(Material for the task begins)
-- B's grouping loop is the recursive run-length grouping
theorem pv_foldl_groupStep (t : List String) :
    ∀ (acc : List (String × Int)) (x : String) (n : Int),
    t.foldl pvGroupStep (acc ++ [(x, n)]) = acc ++ pvRunsAux x n t := by
  induction t with
  | nil => intro acc x n; rfl
  | cons y t ih =>
    intro acc x n
    by_cases h : y = x
    · subst h
      simp only [List.foldl_cons, pvGroupStep, List.getLast?_concat, List.dropLast_concat,
        beq_self_eq_true, if_pos, pvRunsAux]
      exact ih acc y (n + 1)
    · have hb : (x == y) = false := by simp [Ne.symm h]
      have hb' : (y == x) = false := by simp [h]
      simp only [List.foldl_cons, pvGroupStep, List.getLast?_concat, hb, Bool.false_eq_true,
        if_false, pvRunsAux, hb']
      have h2 := ih (acc ++ [(x, n)]) y 1
      simpa [List.append_assoc] using h2

-- two generic facts about PySem's first-occurrence dedup (foldl Set.add)
theorem pv_foldl_add_filter (y : String) (l : List String) :
    ∀ acc : PySem.Set String, y ∈ acc →
    List.foldl PySem.Set.add acc l = List.foldl PySem.Set.add acc (l.filter (fun z => !(z == y))) := by
  induction l with
  | nil => intro acc _; rfl
  | cons x t ih =>
    intro acc hy
    by_cases hx : x = y
    · subst hx
      have : PySem.Set.add acc x = acc := by simp [PySem.Set.add, PySem.Set.contains, hy]
      simp [List.foldl_cons, this, ih acc hy]
    · have hy' : y ∈ PySem.Set.add acc x := by
        simp [PySem.Set.add]; split <;> simp [hy]
      simp [hx, List.foldl_cons, ih _ hy']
(Material for the task ends)
> Your task
Among the lines of the records, copy out each one that contains the word "have".

> Response to this exercise
    · have hb : (x == y) = false := by simp [Ne.symm h]
      have hb' : (y == x) = false := by simp [h]
      have h2 := ih (acc ++ [(x, n)]) y 1
      have : PySem.Set.add acc x = acc := by simp [PySem.Set.add, PySem.Set.contains, hy]
    · have hy' : y ∈ PySem.Set.add acc x := by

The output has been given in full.